The nature of cancer treatment, where adverse reactions are often taken as signals of a patient’s response to therapy, makes finding the right dose particularly difficult.
“In the cancer field … it is very difficult to have any kind of broad window of dosing for patients,” Brown said. “Usually you push the dose so high that the difference between a significant side effect and getting any kind of response for the patient is limited. The doses are very high to get a response and those with high responses have very significant side effects.

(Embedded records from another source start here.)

-- pv_equiv track=rewrite | github.com/constantbourdrez/data_acq | merge.py | merge_datasets
-- ===== SOURCE A (Python) =====
-- def merge_datasets(data1, data2, keys):
--     # Create a dictionary for quick lookup by key combination
--     merged = {}
--     for entry in data2:
--         key = tuple(entry[k] for k in keys)  # Create key as tuple
--         merged[key] = entry
--
--     # Merge data1 with matching data2 entries
--     result = []
--     for entry in data1:
--         key = tuple(entry[k] for k in keys)
--         if key in merged:
--             merged_entry = merged[key]
--             merged_data = {**entry, **merged_entry}  # Merge the two dictionaries
--             result.append(merged_data)
--
--     return result
-- ===== SOURCE B (Python) =====
-- def merge_datasets(data1, data2, keys):
--     # Nested-scan inner join: for each data1 row, scan data2 keeping the LAST
--     # entry whose key tuple matches (same result as A's last-wins lookup dict).
--     result = []
--     for entry in data1:
--         key = tuple(entry[k] for k in keys)
--         match = None
--         for e2 in data2:
--             if tuple(e2[k] for k in keys) == key:
--                 match = e2
--         if match is not None:
--             result.append({**entry, **match})
--     return result
-- ===== Notes on version B (the rewrite author's own statement) =====
-- stated objective: alternative
-- what changed: drops A's prebuilt key->row lookup dict and instead, for each data1 row, scans data2 in a nested loop keeping the last matching row
import Mathlib
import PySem

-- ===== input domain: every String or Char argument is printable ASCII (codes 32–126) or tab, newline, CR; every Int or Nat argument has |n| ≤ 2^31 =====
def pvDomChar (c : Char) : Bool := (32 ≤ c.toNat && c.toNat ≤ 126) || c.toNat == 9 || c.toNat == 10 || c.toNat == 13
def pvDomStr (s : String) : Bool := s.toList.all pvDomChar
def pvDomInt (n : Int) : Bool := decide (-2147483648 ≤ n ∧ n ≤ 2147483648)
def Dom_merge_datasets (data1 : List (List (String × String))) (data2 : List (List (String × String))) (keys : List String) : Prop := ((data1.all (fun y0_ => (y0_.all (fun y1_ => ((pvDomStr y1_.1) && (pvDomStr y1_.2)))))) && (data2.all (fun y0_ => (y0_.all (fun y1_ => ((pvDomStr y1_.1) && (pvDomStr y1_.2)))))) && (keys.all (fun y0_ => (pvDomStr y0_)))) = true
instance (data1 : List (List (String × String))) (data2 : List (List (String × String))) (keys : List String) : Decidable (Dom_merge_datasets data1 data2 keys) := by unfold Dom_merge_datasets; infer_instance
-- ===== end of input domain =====

-- B replaces A's prebuilt key->row lookup dict with a per-row nested scan of data2 keeping the
-- last match (objective: alternative decomposition, same result; not faster).
-- Rows arrive as association lists standing for Python dicts: both ports read them through the
-- same dict semantics (last value wins, first position kept), as Python's dict() does.

-- shared row/dict boundary helpers (the Python dict semantics of a row; used identically by both sides)
def pvRowDict (e : List (String × String)) : PySem.Dict String String :=
  e.foldl (fun d p => d.insert p.1 p.2) PySem.Dict.empty

-- key = tuple(entry[k] for k in keys)  (within Pre_ every k is present, so getD never defaults)
def pvKeyOf (keys : List String) (e : List (String × String)) : List String :=
  keys.map (fun k => (pvRowDict e).getD k "")

-- {**entry, **match_entry} rendered back as an items list
def pvMergeRow (e me : List (String × String)) : List (String × String) :=
  (me.foldl (fun d p => d.insert p.1 p.2) (pvRowDict e)).items

-- ===== PORT A =====
def merge_datasets (data1 : List (List (String × String))) (data2 : List (List (String × String))) (keys : List String) : List (List (String × String)) :=
  -- merged = {key tuple ↦ entry} built over data2 (last wins)
  let merged : PySem.Dict (List String) (List (String × String)) :=
    data2.foldl (fun m entry => m.insert (pvKeyOf keys entry) entry) PySem.Dict.empty
  -- result loop over data1
  data1.foldl (fun result entry =>
    match merged.get? (pvKeyOf keys entry) with
    | some me => result ++ [pvMergeRow entry me]
    | none => result) []

-- ===== PORT B =====
-- inner nested scan: last data2 row whose key tuple equals k
def pvLastMatch (data2 : List (List (String × String))) (keys : List String) (k : List String) : Option (List (String × String)) :=
  data2.foldl (fun acc e2 => if pvKeyOf keys e2 == k then some e2 else acc) none

def merge_datasets_alt (data1 : List (List (String × String))) (data2 : List (List (String × String))) (keys : List String) : List (List (String × String)) :=
  data1.filterMap (fun entry =>
    (pvLastMatch data2 keys (pvKeyOf keys entry)).map (pvMergeRow entry))

-- ===== PRECONDITION & SPEC =====
-- Pre_ excludes exactly the inputs where Python A raises KeyError: some row of data1 or data2
-- lacking one of the key fields.
def Pre_merge_datasets (data1 : List (List (String × String))) (data2 : List (List (String × String))) (keys : List String) : Prop :=
  (data1.all (fun e => keys.all (fun k => e.any (fun p => p.1 == k)))
    && data2.all (fun e => keys.all (fun k => e.any (fun p => p.1 == k)))) = true
instance (data1 : List (List (String × String))) (data2 : List (List (String × String))) (keys : List String) : Decidable (Pre_merge_datasets data1 data2 keys) := by unfold Pre_merge_datasets; infer_instance

def pvWitness_merge_datasets : (List (List (String × String))) × (List (List (String × String))) × List String :=
  ([[("a", "1"), ("c", "z")]], [[("a", "1"), ("b", "2")]], ["a"])

def Spec_merge_datasets (data1 : List (List (String × String))) (data2 : List (List (String × String))) (keys : List String) (out : List (List (String × String))) : Prop := out = merge_datasets_alt data1 data2 keys
instance (data1 : List (List (String × String))) (data2 : List (List (String × String))) (keys : List String) (out : List (List (String × String))) : Decidable (Spec_merge_datasets data1 data2 keys out) := by unfold Spec_merge_datasets; infer_instance

-- ===== CLAIM (what is proved, stated in full; the proofs are below) =====
def Claim_equal_merge_datasets : Prop := ∀ (data1 : List (List (String × String))) (data2 : List (List (String × String))) (keys : List String), Dom_merge_datasets data1 data2 keys → Pre_merge_datasets data1 data2 keys → Spec_merge_datasets data1 data2 keys (merge_datasets data1 data2 keys)

-- ===== LEMMAS AND PROOFS =====

-- A's dict built by a last-wins insert loop answers get? exactly as B's "keep the last match" scan.
theorem get?_foldl_insert_key_eq_lastScan (l : List (List (String × String))) (keys : List String)
    (k : List String) (m : PySem.Dict (List String) (List (String × String))) :
    (l.foldl (fun m e => m.insert (pvKeyOf keys e) e) m).get? k
      = l.foldl (fun acc e => if pvKeyOf keys e == k then some e else acc) (m.get? k) := by
  induction l generalizing m with
  | nil => rfl
  | cons e t ih =>
      simp only [List.foldl_cons, ih, PySem.Dict.get?_insert]
      by_cases h : pvKeyOf keys e = k
      · simp [h]
      · simp [h, Ne.symm h]

-- A's append-accumulator loop is a filterMap of its per-row option.
theorem foldl_append_opt {α β : Type} (f : α → Option β) (l : List α) (acc : List β)
    (F : List β → α → List β)
    (hF : ∀ res e, F res e = match f e with | some v => res ++ [v] | none => res) :
    l.foldl F acc = acc ++ l.filterMap f := by
  induction l generalizing acc with
  | nil => simp
  | cons e t ih =>
      rw [List.foldl_cons, hF]
      cases hg : f e <;> simp [hg, ih]

theorem merge_eq (data1 data2 : List (List (String × String))) (keys : List String) :
    merge_datasets data1 data2 keys = merge_datasets_alt data1 data2 keys := by
  have hget : ∀ e, (data2.foldl (fun m entry => m.insert (pvKeyOf keys entry) entry)
        PySem.Dict.empty).get? (pvKeyOf keys e) = pvLastMatch data2 keys (pvKeyOf keys e) := by
    intro e
    rw [get?_foldl_insert_key_eq_lastScan]
    rfl
  simp only [merge_datasets, merge_datasets_alt]
  refine (foldl_append_opt
      (fun entry => (pvLastMatch data2 keys (pvKeyOf keys entry)).map (pvMergeRow entry))
      data1 [] _ ?_).trans (List.nil_append _)
  intro res e
  simp only [hget e]
  cases pvLastMatch data2 keys (pvKeyOf keys e) <;> rfl

-- ===== VERDICT (by name: the statement is the Claim_ definition above) =====
theorem merge_datasets_spec : Claim_equal_merge_datasets := by
  intro data1 data2 keys _ _
  exact merge_eq data1 data2 keys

“A goal of personalized medicine and translational genomics to cancer is to try to broaden the therapeutic index, meaning have a better effect on the tumor and have [fewer] side effects,” he added.

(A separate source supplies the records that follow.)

-- pv_equiv track=rewrite | github.com/JayantSingh2005/Voice-Driving-Assistant | api_service_1.py | strip_wake_word
-- ===== SOURCE A (Python) =====
-- def strip_wake_word(text: str) -> str:
--     """Removes the wake word from the beginning of the input, if present."""
--     WAKE_WORDS = [
--         "hey yuvii", "okay yuvii", "hey yuvi", "hello yuvii", "hello yuvi",
--         "yuvii", "yuvi"
--     ]
--     text_lower = text.lower().strip()
--     for wake in WAKE_WORDS:
--         if text_lower.startswith(wake):
--             return text[len(wake):].lstrip(' ,.!?')
--     return text
-- ===== SOURCE B (Python) =====
-- def strip_wake_word(text: str) -> str:
--     """Removes the wake word from the beginning of the input, if present."""
--     WAKE_WORDS = [
--         "hey yuvii", "okay yuvii", "hey yuvi", "hello yuvii", "hello yuvi",
--         "yuvii", "yuvi"
--     ]
--     text_lower = text.lower().strip()
--     # Any two wake words that can match simultaneously are prefix-related,
--     # so the list's first match is exactly the LONGEST match.
--     matches = [w for w in WAKE_WORDS if text_lower.startswith(w)]
--     if not matches:
--         return text
--     wake = max(matches, key=len)
--     return text[len(wake):].lstrip(' ,.!?')
-- ===== Notes on version B (the rewrite author's own statement) =====
-- stated objective: alternative
-- what changed: B replaces A's ordered first-match early-return loop by collecting all matching wake words with a filter and selecting the longest one with max(key=len), relying on the fact that simultaneously matching wake words are prefix-related so the longest match equals A's first match.
import Mathlib
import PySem

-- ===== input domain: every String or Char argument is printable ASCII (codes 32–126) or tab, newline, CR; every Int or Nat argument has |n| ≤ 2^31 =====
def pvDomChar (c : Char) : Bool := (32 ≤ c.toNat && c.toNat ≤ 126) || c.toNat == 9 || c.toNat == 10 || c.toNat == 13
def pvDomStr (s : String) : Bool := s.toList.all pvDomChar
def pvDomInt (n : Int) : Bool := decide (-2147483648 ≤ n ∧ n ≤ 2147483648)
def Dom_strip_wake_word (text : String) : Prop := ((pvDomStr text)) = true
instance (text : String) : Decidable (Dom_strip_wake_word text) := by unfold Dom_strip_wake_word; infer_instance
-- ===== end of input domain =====

-- B replaces A's ordered first-match loop by filter + longest match (max by len); same value since
-- simultaneously matching wake words are prefix-related. Objective: alternative (no speed claim).

-- ===== PORT A =====
def pvWakeWords : List String :=
  ["hey yuvii", "okay yuvii", "hey yuvi", "hello yuvii", "hello yuvi", "yuvii", "yuvi"]

-- hand port of s.lstrip(' ,.!?'): drop leading chars from that set (exact: lstrip with a chars
-- argument removes exactly the leading characters contained in it)
def pvLstripPunct (s : List Char) : List Char :=
  s.dropWhile (fun c => c == ' ' || c == ',' || c == '.' || c == '!' || c == '?')

def pvLoopA (text : String) (tl : List Char) : List String → String
  | [] => text
  | w :: ws =>
      if PySem.Chars.startswith tl w.toList then
        String.ofList (pvLstripPunct (PySem.List.slice text.toList (some (w.toList.length : Int)) none))
      else pvLoopA text tl ws

def strip_wake_word (text : String) : String :=
  pvLoopA text (PySem.Chars.strip (PySem.Chars.lower text.toList)) pvWakeWords

-- ===== PORT B =====
def strip_wake_word_alt (text : String) : String :=
  let text_lower := PySem.Chars.strip (PySem.Chars.lower text.toList)
  let hits := pvWakeWords.filter (fun w => PySem.Chars.startswith text_lower w.toList)
  match PySem.List.max? hits (fun w => w.toList.length) with
  | none => text
  | some wake =>
      String.ofList (pvLstripPunct (PySem.List.slice text.toList (some (wake.toList.length : Int)) none))

-- ===== PRECONDITION & SPEC =====
def Spec_strip_wake_word (text : String) (out : String) : Prop := out = strip_wake_word_alt text
instance (text : String) (out : String) : Decidable (Spec_strip_wake_word text out) := by unfold Spec_strip_wake_word; infer_instance

-- ===== CLAIM (what is proved, stated in full; the proofs are below) =====
def Claim_equal_strip_wake_word : Prop := ∀ (text : String), Dom_strip_wake_word text → Spec_strip_wake_word text (strip_wake_word text)

-- ===== LEMMAS AND PROOFS =====

-- two prefixes of the same list are comparable; incomparable words cannot both match
theorem pv_startswith_excl (tl p q : List Char)
    (hp : PySem.Chars.startswith tl p = true)
    (h : ¬ (p <+: q) ∧ ¬ (q <+: p)) : PySem.Chars.startswith tl q = false := by
  by_cases hq : PySem.Chars.startswith tl q = true
  · rw [PySem.Chars.startswith_iff] at hp hq
    rcases List.prefix_or_prefix_of_prefix hp hq with h' | h'
    · exact absurd h' h.1
    · exact absurd h' h.2
  · simpa using hq

-- matching a word forces matching each of its prefixes
theorem pv_startswith_mono (tl p q : List Char)
    (hpq : q <+: p) (hp : PySem.Chars.startswith tl p = true) :
    PySem.Chars.startswith tl q = true := by
  rw [PySem.Chars.startswith_iff] at hp ⊢
  exact hpq.trans hp

-- ===== VERDICT (by name: the statement is the Claim_ definition above) =====
theorem strip_wake_word_spec : Claim_equal_strip_wake_word := by
  intro text _
  unfold Spec_strip_wake_word strip_wake_word strip_wake_word_alt
  set tl := PySem.Chars.strip (PySem.Chars.lower text.toList) with htl
  clear_value tl
  by_cases h1 : PySem.Chars.startswith tl "hey yuvii".toList = true
  · have h3 : PySem.Chars.startswith tl "hey yuvi".toList = true :=
      pv_startswith_mono tl "hey yuvii".toList "hey yuvi".toList (by decide) h1
    have h2 := pv_startswith_excl tl _ "okay yuvii".toList h1 (by decide)
    have h4 := pv_startswith_excl tl _ "hello yuvii".toList h1 (by decide)
    have h5 := pv_startswith_excl tl _ "hello yuvi".toList h1 (by decide)
    have h6 := pv_startswith_excl tl _ "yuvii".toList h1 (by decide)
    have h7 := pv_startswith_excl tl _ "yuvi".toList h1 (by decide)
    simp at h1 h2 h3 h4 h5 h6 h7; simp [pvWakeWords, pvLoopA, h1, h2, h3, h4, h5, h6, h7, List.filter, PySem.List.max?]; rw [if_neg (by decide)]; norm_num [PySem.List.slice_from]; rfl
  · by_cases h2 : PySem.Chars.startswith tl "okay yuvii".toList = true
    · have h3 := pv_startswith_excl tl _ "hey yuvi".toList h2 (by decide)
      have h4 := pv_startswith_excl tl _ "hello yuvii".toList h2 (by decide)
      have h5 := pv_startswith_excl tl _ "hello yuvi".toList h2 (by decide)
      have h6 := pv_startswith_excl tl _ "yuvii".toList h2 (by decide)
      have h7 := pv_startswith_excl tl _ "yuvi".toList h2 (by decide)
      simp at h1 h2 h3 h4 h5 h6 h7; simp [pvWakeWords, pvLoopA, h1, h2, h3, h4, h5, h6, h7, List.filter, PySem.List.max?]
    · by_cases h3 : PySem.Chars.startswith tl "hey yuvi".toList = true
      · have h4 := pv_startswith_excl tl _ "hello yuvii".toList h3 (by decide)
        have h5 := pv_startswith_excl tl _ "hello yuvi".toList h3 (by decide)
        have h6 := pv_startswith_excl tl _ "yuvii".toList h3 (by decide)
        have h7 := pv_startswith_excl tl _ "yuvi".toList h3 (by decide)
        simp at h1 h2 h3 h4 h5 h6 h7; simp [pvWakeWords, pvLoopA, h1, h2, h3, h4, h5, h6, h7, List.filter, PySem.List.max?]
      · by_cases h4 : PySem.Chars.startswith tl "hello yuvii".toList = true
        · have h5 : PySem.Chars.startswith tl "hello yuvi".toList = true :=
            pv_startswith_mono tl "hello yuvii".toList "hello yuvi".toList (by decide) h4
          have h6 := pv_startswith_excl tl _ "yuvii".toList h4 (by decide)
          have h7 := pv_startswith_excl tl _ "yuvi".toList h4 (by decide)
          simp at h1 h2 h3 h4 h5 h6 h7; simp [pvWakeWords, pvLoopA, h1, h2, h3, h4, h5, h6, h7, List.filter, PySem.List.max?]; rw [if_neg (by decide)]; norm_num [PySem.List.slice_from]; rfl
        · by_cases h5 : PySem.Chars.startswith tl "hello yuvi".toList = true
          · have h6 := pv_startswith_excl tl _ "yuvii".toList h5 (by decide)
            have h7 := pv_startswith_excl tl _ "yuvi".toList h5 (by decide)
            simp at h1 h2 h3 h4 h5 h6 h7; simp [pvWakeWords, pvLoopA, h1, h2, h3, h4, h5, h6, h7, List.filter, PySem.List.max?]
          · by_cases h6 : PySem.Chars.startswith tl "yuvii".toList = true
            · have h7 : PySem.Chars.startswith tl "yuvi".toList = true :=
                pv_startswith_mono tl "yuvii".toList "yuvi".toList (by decide) h6
              simp at h1 h2 h3 h4 h5 h6 h7; simp [pvWakeWords, pvLoopA, h1, h2, h3, h4, h5, h6, h7, List.filter, PySem.List.max?]; rw [if_neg (by decide)]; norm_num [PySem.List.slice_from]; rfl
            · by_cases h7 : PySem.Chars.startswith tl "yuvi".toList = true
              · simp at h1 h2 h3 h4 h5 h6 h7; simp [pvWakeWords, pvLoopA, h1, h2, h3, h4, h5, h6, h7, List.filter, PySem.List.max?]
              · simp at h1 h2 h3 h4 h5 h6 h7; simp [pvWakeWords, pvLoopA, h1, h2, h3, h4, h5, h6, h7, List.filter, PySem.List.max?]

“This will not be difficult in the commercial setting to have a kit or patient samples to be sent out for a diagnostic test. We have been speaking to groups who can do this for us but we haven’t gone into a formal relationship yet.”

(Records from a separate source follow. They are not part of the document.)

-- pv_equiv track=rewrite | github.com/dylan-murray/sigil | sigil/core/utils.py | _find_candidate_regions
-- ===== SOURCE A (Python) =====
-- def _find_candidate_regions(
--     file_lines: list[str], anchors: list[str], target_len: int
-- ) -> list[tuple[int, int]]:
--     hits: set[int] = set()
--     for anchor in anchors:
--         for i, line in enumerate(file_lines):
--             if anchor in line.strip():
--                 hits.add(i)
--
--     if not hits:
--         return []
--
--     regions: set[tuple[int, int]] = set()
--     flex = max(2, target_len // 3)
--     for length in range(target_len - flex, target_len + flex + 1):
--         if length < 1:
--             continue
--         for hit in hits:
--             for offset in range(-flex, flex + 1):
--                 start = hit + offset
--                 end = start + length
--                 if start < 0 or end > len(file_lines):
--                     continue
--                 if any(start <= h < end for h in hits):
--                     regions.add((start, end))
--
--     if len(hits) >= 2:
--         first_hit = min(hits)
--         last_hit = max(hits)
--         if last_hit > first_hit:
--             span_start = first_hit
--             span_end = last_hit + 1
--             for pad in range(max(0, target_len - (span_end - span_start) - flex), flex + 1):
--                 end = span_end + pad
--                 if end <= len(file_lines):
--                     regions.add((span_start, end))
--
--     return sorted(regions)[:20]
-- ===== SOURCE B (Python) =====
-- from bisect import bisect_left
--
--
-- def _find_candidate_regions(file_lines, anchors, target_len):
--     n = len(file_lines)
--     hits = sorted({
--         i for i, line in enumerate(file_lines)
--         if any(a in line.strip() for a in anchors)
--     })
--     if not hits:
--         return []
--
--     flex = max(2, target_len // 3)
--     starts = sorted({h + o for h in hits for o in range(-flex, flex + 1)})
--
--     regions = set()
--     for length in range(max(1, target_len - flex), target_len + flex + 1):
--         for start in starts:
--             end = start + length
--             if start < 0 or end > n:
--                 continue
--             j = bisect_left(hits, start)
--             if j < len(hits) and hits[j] < end:
--                 regions.add((start, end))
--
--     if len(hits) >= 2:
--         span_start = hits[0]
--         span_end = hits[-1] + 1
--         for pad in range(max(0, target_len - (span_end - span_start) - flex), flex + 1):
--             end = span_end + pad
--             if end <= n:
--                 regions.add((span_start, end))
--
--     return sorted(regions)[:20]
-- ===== Notes on version B (the rewrite author's own statement) =====
-- stated objective: faster
-- what changed: B collects hits in one enumerate pass, sorts them once, deduplicates the candidate starts, and replaces A's inner 'any(start <= h < end for h in hits)' scan by a single bisect_left probe into the sorted hit list, so the per-(length,start) work drops from O(H) to O(log H).
import Mathlib
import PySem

According to ChemGenex, the study results confirmed that “genotyping patients [based on NAT2 genotype] prior to treatment allows for optimized personalized dosing and improved drug tolerance.”
In the first part of the study the researchers dose-escalated until patients experienced a dose-limiting toxicity. Then ChemGenex researchers collected biological samples from these patients with a cheek swab and sent them to the University of Louisville for PCR-based genotyping.
“It has been well established independently that there are two groups of people that can acetylize molecules like this: the fast and slow acetylators,” Brown said. There are identified SNPs that correspond to the fast, intermediate, and slow acetylation genotypes. Researchers used this information to separate the fast and intermediate acetylating patients into one group and the slow acetylating patients into another.
Patients with rapid and intermediate acetylator genotypes achieved a maximum tolerated weekly dose of 320 mg/m2. Slow acetylator patients achieved an MTD of 400 mg/m2 of Quinamed weekly. The weekly dosing schedule included three weeks on treatment followed by one week of rest.
With this dosing schedule, 64 percent of rapid and intermediate acetylators and 77 percent of slow acetylators showed no dose-limiting drug toxicities or dose-delay during treatment.
“If you were a slow acetylator you could take more of the drug. If you were a rapid acetylator you could take less drug and it was given in an IV,” Brown explained. In other words, “at an equally high dose, the slow acetylator group could tolerate the drug better than the high acetylator group.”
According to the company, the study showed Quinamed to be efficacious in a number of solid tumors in treatment-experienced cancer patients. “In a population of heavily pretreated patients who were refractory to multiple existing therapies and who had advanced tumors, there was evidence of antitumor activity in a range of tumor types,” ChemGenex said in a statement.
Three prostate cancer patients experienced a decline in prostate specific antigens; one patient achieved a partial response. Two patients with ovarian cancer achieved stable disease and saw a decline in the ovarian cancer biomarker CA125. One gastrointestinal stromal tumor patient reached stable disease and sustained in this state for more than 18 monthly cycles of Quinamed.
“We are encouraged by the signs of anticancer activity across a range of tumor types in patients who had failed multiple prior therapies, and look forward to progressing Quinamed into further development for indications where the clinical need and commercial potential is greatest,” ChemGenex CEO Greg Collier said in a statement.